H&M schließt Geschäft in der Bremer Innenstadt

  • Filiale in der Sögestraße macht dicht
  • 30 Beschäftigte betroffen
  • Verdi fordert mehr Schutz von Angestellten
Die Buchstaben H und M an einem Haus
In der Filiale an der Sögestraße arbeiten knapp 30 Menschen. Bild: Radio Bremen

Die Modekette H&M schließt eine von zwei Filialen in der Bremer Innenstadt. Bis Ende Oktober soll das Geschäft in der Sögestraße komplett dicht machen. Das bestätigt H&M auf Nachfrage von buten un binnen. Das Mode-Unternehmen habe sich demnach mit dem Vermieter nicht auf eine für beide Seiten akzeptable Miethöhe einigen können.

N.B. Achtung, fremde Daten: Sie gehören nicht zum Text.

-- pv_equiv track=rewrite | github.com/robertrichards45/MCPD | app/app/routes/reference.py | _quick_incident_cards
-- ===== SOURCE A (Python) =====
-- PRIORITY_QUICK_INCIDENTS = (
--     'Domestic Disturbance',
--     'Traffic Accident',
--     'Assault',
--     'Shoplifting',
--     'Drug Possession',
--     'Suspicious Person',
--     'Vehicle Impound',
--     'Trespass After Warning',
-- )
--
-- def _quick_incident_cards(scenarios, limit=8):
--     by_title = {str(item.get('title') or '').strip().lower(): item for item in scenarios}
--     quick = []
--     for title in PRIORITY_QUICK_INCIDENTS:
--         found = by_title.get(title.lower())
--         if found and found not in quick:
--             quick.append(found)
--     for scenario in scenarios:
--         if scenario not in quick:
--             quick.append(scenario)
--         if len(quick) >= limit:
--             break
--     return quick[:limit]
-- ===== SOURCE B (Python) =====
-- PRIORITY_QUICK_INCIDENTS = (
--     'Domestic Disturbance',
--     'Traffic Accident',
--     'Assault',
--     'Shoplifting',
--     'Drug Possession',
--     'Suspicious Person',
--     'Vehicle Impound',
--     'Trespass After Warning',
-- )
--
-- def _quick_incident_cards(scenarios, limit=8):
--     rank = {t.lower(): i for i, t in enumerate(PRIORITY_QUICK_INCIDENTS)}
--     chosen = {}
--     for pos, item in enumerate(scenarios):
--         r = rank.get(str(item.get('title') or '').strip().lower())
--         if r is not None:
--             chosen[r] = pos
--     promoted = {pos: r for r, pos in chosen.items()}
--     p = len(PRIORITY_QUICK_INCIDENTS)
--     ordered = sorted(enumerate(scenarios), key=lambda pi: promoted.get(pi[0], p + pi[0]))
--     result = []
--     for _, item in ordered:
--         if item not in result:
--             result.append(item)
--         if len(result) >= limit:
--             break
--     return result[:limit]
-- ===== Notes on version B (the rewrite author's own statement) =====
-- stated objective: alternative
-- what changed: Replaces A's title-index dict plus two asymmetric append loops by a rank-annotate-and-stable-sort algorithm: one pass records the last position carrying each priority title, every position gets an integer sort key (its priority rank, or len(PRIORITY)+position), the enumerated scenarios are stably sorted by that key, and one dedup-and-cap pass over the sorted sequence produces the result.
import Mathlib
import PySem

Trotz langer Verhandlungen ist es uns leider nicht gelungen, eine Miete zu verhandeln, die in einem gesunden Verhältnis zu unserem Umsatz in unserem Geschäft in der Bremer Sögestraße steht.

Jennifer Kaz, Pressesprecherin H&M

Trotz langer Verhandlungen sei es nicht gelungen, "eine Miete zu verhandeln, die in einem gesunden Verhältnis zu unserem Umsatz in unserem Geschäft in der Bremer Sögestraße steht".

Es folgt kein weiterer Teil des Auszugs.